-- pv_equiv track=rewrite | github.com/embedded-software-laboratory/cpm_lab | high_level_controller/examples/cpp/dynamic_priorities/visualization/visualisation.py | consecutive_new_old_fallback
-- ===== SOURCE A (Python) =====
-- def interval_unit(steps, plan_step_ms, unit):
--     if unit == "steps":
--         return steps
--     else:
--         (steps * plan_step_ms) / 1000
--
-- def consecutive_new_old_fallback(cases):
--     unit = "steps" # other option seconds
--
--     plan_step_ms = 400
--     proposed = []
--     fallback = []
--     stop = []
--     not_proposed = []
--
--     last_case = -1
--     cons_occ = 0
--     prop_inf = 0
--     for case in cases:
--         if case == 0:
--             if last_case == case:
--                 cons_occ += 1
--             else:
--                 not_proposed.append(interval_unit(prop_inf, plan_step_ms, unit))
--                 prop_inf = 0
--                 if last_case == 1:
--                     fallback.append(interval_unit(cons_occ, plan_step_ms, unit))
--                 elif last_case == 2:
--                     stop.append(interval_unit(cons_occ, plan_step_ms, unit))
--                 cons_occ = 1
--                 last_case = 0
--         elif case == 1:
--             prop_inf +=1
--             if last_case == case:
--                 cons_occ += 1
--             else:
--                 if last_case == 0:
--                     proposed.append(interval_unit(cons_occ, plan_step_ms, unit))
--                 elif last_case == 2:
--                     stop.append(interval_unit(cons_occ, plan_step_ms, unit))
--                 cons_occ = 1
--                 last_case = 1
--         elif case == 2:
--             prop_inf +=1
--             if last_case == case:
--                 cons_occ += 1
--             else:
--                 if last_case == 0:
--                     proposed.append(interval_unit(cons_occ, plan_step_ms, unit))
--                 elif last_case == 1:
--                     fallback.append(interval_unit(cons_occ, plan_step_ms, unit))
--                 cons_occ = 1
--                 last_case = 2
--     if last_case == 0:
--         proposed.append(interval_unit(cons_occ, plan_step_ms, unit))
--         if prop_inf > 0:
--             not_proposed.append(interval_unit(prop_inf, plan_step_ms, unit))
--     elif last_case == 1:
--         fallback.append(interval_unit(cons_occ, plan_step_ms, unit))
--         not_proposed.append(interval_unit(prop_inf, plan_step_ms, unit))
--     elif last_case == 2:
--         not_proposed.append(interval_unit(prop_inf, plan_step_ms, unit))
--         stop.append(interval_unit(cons_occ, plan_step_ms, unit))
--     return [proposed, fallback, stop, not_proposed]
-- ===== SOURCE B (Python) =====
-- def consecutive_new_old_fallback(cases):
--     # Run-length encode the cases after filtering to {0,1,2}, then read each
--     # category straight off the runs.
--     runs = []
--     for c in cases:
--         if c == 0 or c == 1 or c == 2:
--             if runs and runs[-1][0] == c:
--                 runs[-1] = (c, runs[-1][1] + 1)
--             else:
--                 runs.append((c, 1))
--     proposed = [n for v, n in runs if v == 0]
--     fallback = [n for v, n in runs if v == 1]
--     stop = [n for v, n in runs if v == 2]
--     not_proposed = []
--     acc = 0
--     for v, n in runs:
--         if v == 0:
--             not_proposed.append(acc)
--             acc = 0
--         else:
--             acc += n
--     if runs and runs[-1][0] != 0:
--         not_proposed.append(acc)
--     return [proposed, fallback, stop, not_proposed]
-- ===== Notes on version B (the rewrite author's own statement) =====
-- stated objective: simpler
-- what changed: Replaces A's seven-variable state machine (category lists, last_case, cons_occ, prop_inf updated across nested branches) by a run-length encoding of the cases filtered to {0,1,2}, from which each category list is read off directly.
import Mathlib
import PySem

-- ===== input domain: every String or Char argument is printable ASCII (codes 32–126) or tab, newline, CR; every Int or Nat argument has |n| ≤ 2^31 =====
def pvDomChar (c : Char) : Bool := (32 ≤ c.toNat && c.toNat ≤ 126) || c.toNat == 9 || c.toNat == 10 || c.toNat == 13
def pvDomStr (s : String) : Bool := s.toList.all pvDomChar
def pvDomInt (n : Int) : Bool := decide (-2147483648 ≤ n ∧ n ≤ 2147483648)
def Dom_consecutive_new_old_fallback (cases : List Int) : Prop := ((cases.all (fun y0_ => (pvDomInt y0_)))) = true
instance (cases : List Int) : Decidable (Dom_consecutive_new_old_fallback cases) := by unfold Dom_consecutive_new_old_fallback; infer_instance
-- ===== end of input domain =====

-- B replaces A's seven-variable state machine by a run-length encoding of the
-- filtered cases and reads each category off the runs (objective: simpler).

-- ===== PORT A =====
-- interval_unit; the Python else branch falls through returning None — unreachable here,
-- since every call in this module passes unit = "steps" (ported with 0 as placeholder).
def pvIntervalUnit (steps _plan_step_ms : Int) (unit : String) : Int :=
  if unit == "steps" then steps else 0

structure AState where
  p : List Int
  f : List Int
  s : List Int
  np : List Int
  last : Int
  cons : Int
  prop : Int
deriving Repr, DecidableEq

-- one iteration of A's for-loop
def pvStepA (unit : String) (plan : Int) (st : AState) (c : Int) : AState :=
  if c == 0 then
    if st.last == c then { st with cons := st.cons + 1 }
    else
      { p := st.p
        f := if st.last == 1 then st.f ++ [pvIntervalUnit st.cons plan unit] else st.f
        s := if st.last == 2 then st.s ++ [pvIntervalUnit st.cons plan unit] else st.s
        np := st.np ++ [pvIntervalUnit st.prop plan unit]
        last := 0, cons := 1, prop := 0 }
  else if c == 1 then
    if st.last == c then { st with cons := st.cons + 1, prop := st.prop + 1 }
    else
      { p := if st.last == 0 then st.p ++ [pvIntervalUnit st.cons plan unit] else st.p
        f := st.f
        s := if st.last == 2 then st.s ++ [pvIntervalUnit st.cons plan unit] else st.s
        np := st.np
        last := 1, cons := 1, prop := st.prop + 1 }
  else if c == 2 then
    if st.last == c then { st with cons := st.cons + 1, prop := st.prop + 1 }
    else
      { p := if st.last == 0 then st.p ++ [pvIntervalUnit st.cons plan unit] else st.p
        f := if st.last == 1 then st.f ++ [pvIntervalUnit st.cons plan unit] else st.f
        s := st.s
        np := st.np
        last := 2, cons := 1, prop := st.prop + 1 }
  else st

-- A's trailing if/elif block after the loop
def pvFinalA (unit : String) (plan : Int) (st : AState) : List (List Int) :=
  if st.last == 0 then
    [st.p ++ [pvIntervalUnit st.cons plan unit], st.f, st.s,
     if st.prop > 0 then st.np ++ [pvIntervalUnit st.prop plan unit] else st.np]
  else if st.last == 1 then
    [st.p, st.f ++ [pvIntervalUnit st.cons plan unit], st.s,
     st.np ++ [pvIntervalUnit st.prop plan unit]]
  else if st.last == 2 then
    [st.p, st.f, st.s ++ [pvIntervalUnit st.cons plan unit],
     st.np ++ [pvIntervalUnit st.prop plan unit]]
  else [st.p, st.f, st.s, st.np]

def consecutive_new_old_fallback (cases : List Int) : List (List Int) :=
  let unit := "steps"
  let plan_step_ms : Int := 400
  pvFinalA unit plan_step_ms
    (cases.foldl (pvStepA unit plan_step_ms) ⟨[], [], [], [], -1, 0, 0⟩)

-- ===== PORT B =====
-- one iteration of Source B's run-building loop (filter to {0,1,2}, extend or start a run)
def pvStepR (runs : List (Int × Int)) (c : Int) : List (Int × Int) :=
  if c == 0 || c == 1 || c == 2 then
    match runs.getLast? with
    | some (v, n) => if v == c then runs.dropLast ++ [(c, n + 1)] else runs ++ [(c, 1)]
    | none => runs ++ [(c, 1)]
  else runs

-- the comprehension [n for v, n in runs if v == w]
def pvProj (w : Int) (runs : List (Int × Int)) : List Int :=
  (runs.filter (fun r => r.1 == w)).map (fun r => r.2)

-- Source B's not_proposed loop: state (not_proposed, acc)
def pvNpFold (runs : List (Int × Int)) : List Int × Int :=
  runs.foldl
    (fun (st : List Int × Int) r =>
      if r.1 == 0 then (st.1 ++ [st.2], 0) else (st.1, st.2 + r.2)) ([], 0)

def consecutive_new_old_fallback_alt (cases : List Int) : List (List Int) :=
  let runs := cases.foldl pvStepR []
  let proposed := pvProj 0 runs
  let fallback := pvProj 1 runs
  let stop := pvProj 2 runs
  let st := pvNpFold runs
  let not_proposed :=
    match runs.getLast? with
    | some (v, _) => if v != 0 then st.1 ++ [st.2] else st.1
    | none => st.1
  [proposed, fallback, stop, not_proposed]

-- ===== PRECONDITION & SPEC =====
def Spec_consecutive_new_old_fallback (cases : List Int) (out : List (List Int)) : Prop := out = consecutive_new_old_fallback_alt cases
instance (cases : List Int) (out : List (List Int)) : Decidable (Spec_consecutive_new_old_fallback cases out) := by unfold Spec_consecutive_new_old_fallback; infer_instance

-- ===== CLAIM (what is proved, stated in full; the proofs are below) =====
def Claim_equal_consecutive_new_old_fallback : Prop := ∀ (cases : List Int), Dom_consecutive_new_old_fallback cases → Spec_consecutive_new_old_fallback cases (consecutive_new_old_fallback cases)

-- ===== LEMMAS AND PROOFS =====

-- runs produced by pvStepR carry only values 0,1,2
def pvWF (R : List (Int × Int)) : Prop := ∀ r ∈ R, r.1 = 0 ∨ r.1 = 1 ∨ r.1 = 2

-- abstraction: A's loop state determined by the runs built so far
def pvG (R : List (Int × Int)) : AState :=
  match R.getLast? with
  | none => ⟨[], [], [], [], -1, 0, 0⟩
  | some (v, n) =>
      ⟨pvProj 0 R.dropLast, pvProj 1 R.dropLast, pvProj 2 R.dropLast,
       (pvNpFold R).1, v, n, (pvNpFold R).2⟩

theorem pvWF_step (R : List (Int × Int)) (c : Int) (h : pvWF R) : pvWF (pvStepR R c) := by
  intro r hr
  unfold pvStepR at hr
  by_cases hc : (c == 0 || c == 1 || c == 2) = true
  · have hc' : c = 0 ∨ c = 1 ∨ c = 2 := by simpa [or_assoc] using hc
    simp only [hc, if_pos] at hr
    cases hL : R.getLast? with
    | none =>
        rw [hL] at hr
        simp only [List.mem_append, List.mem_singleton] at hr
        rcases hr with hr | hr
        · exact h r hr
        · rw [hr]; exact hc'
    | some p =>
        obtain ⟨v, n⟩ := p
        rw [hL] at hr
        by_cases hv : (v == c) = true
        · simp only [hv, if_pos, List.mem_append, List.mem_singleton] at hr
          rcases hr with hr | hr
          · exact h r (List.dropLast_subset _ hr)
          · rw [hr]; exact hc'
        · simp only [hv, if_neg, Bool.false_eq_true, not_false_iff,
            List.mem_append, List.mem_singleton] at hr
          rcases hr with hr | hr
          · exact h r hr
          · rw [hr]; exact hc'
  · simp only [hc, if_neg, Bool.false_eq_true, not_false_iff] at hr
    exact h r hr

theorem pvStep_comm (R : List (Int × Int)) (c : Int) (h : pvWF R) :
    pvStepA "steps" 400 (pvG R) c = pvG (pvStepR R c) := by
  rcases List.eq_nil_or_concat R with rfl | ⟨C, ⟨v, n⟩, rfl⟩
  · by_cases h0 : c = 0
    · subst h0; decide
    by_cases h1 : c = 1
    · subst h1; decide
    by_cases h2 : c = 2
    · subst h2; decide
    simp [pvStepA, pvStepR, h0, h1, h2]
  · have hv : v = 0 ∨ v = 1 ∨ v = 2 := h (v, n) (by simp)
    by_cases h0 : c = 0
    · subst h0
      rcases hv with rfl | rfl | rfl <;>
        simp [pvStepA, pvStepR, pvG, pvNpFold, pvProj, pvIntervalUnit,
          List.foldl_append, List.filter_append, add_assoc]
    by_cases h1 : c = 1
    · subst h1
      rcases hv with rfl | rfl | rfl <;>
        simp [pvStepA, pvStepR, pvG, pvNpFold, pvProj, pvIntervalUnit,
          List.foldl_append, List.filter_append, add_assoc]
    by_cases h2 : c = 2
    · subst h2
      rcases hv with rfl | rfl | rfl <;>
        simp [pvStepA, pvStepR, pvG, pvNpFold, pvProj, pvIntervalUnit,
          List.foldl_append, List.filter_append, add_assoc]
    simp [pvStepA, pvStepR, h0, h1, h2]

theorem pvFold_comm (cases : List Int) (R : List (Int × Int)) (h : pvWF R) :
    cases.foldl (pvStepA "steps" 400) (pvG R) = pvG (cases.foldl pvStepR R) := by
  induction cases generalizing R with
  | nil => rfl
  | cons c cs ih =>
      simp only [List.foldl_cons, pvStep_comm R c h]
      exact ih _ (pvWF_step R c h)

theorem pvFinal_comm (R : List (Int × Int)) (h : pvWF R) :
    pvFinalA "steps" 400 (pvG R) =
      [pvProj 0 R, pvProj 1 R, pvProj 2 R,
        match R.getLast? with
        | some (v, _) => if v != 0 then (pvNpFold R).1 ++ [(pvNpFold R).2] else (pvNpFold R).1
        | none => (pvNpFold R).1] := by
  rcases List.eq_nil_or_concat R with rfl | ⟨C, ⟨v, n⟩, rfl⟩
  · decide
  · have hv : v = 0 ∨ v = 1 ∨ v = 2 := h (v, n) (by simp)
    rcases hv with rfl | rfl | rfl <;>
      simp [pvFinalA, pvG, pvNpFold, pvProj, pvIntervalUnit,
        List.foldl_append]

theorem pvWF_fold (cases : List Int) (R : List (Int × Int)) (h : pvWF R) :
    pvWF (cases.foldl pvStepR R) := by
  induction cases generalizing R with
  | nil => exact h
  | cons c cs ih => exact ih _ (pvWF_step R c h)

-- ===== VERDICT (by name: the statement is the Claim_ definition above) =====
theorem consecutive_new_old_fallback_spec : Claim_equal_consecutive_new_old_fallback := by
  intro cases _
  have hnil : pvWF ([] : List (Int × Int)) := by intro r hr; cases hr
  show pvFinalA "steps" 400
      (List.foldl (pvStepA "steps" 400) ⟨[], [], [], [], -1, 0, 0⟩ cases) =
    consecutive_new_old_fallback_alt cases
  rw [show (⟨[], [], [], [], -1, 0, 0⟩ : AState) = pvG [] from rfl,
    pvFold_comm cases [] hnil, pvFinal_comm _ (pvWF_fold cases [] hnil)]
  rfl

Description of the task | Exactly how many lines of the data above hold the word "iteration"? The number is the whole answer.

Task solution | 2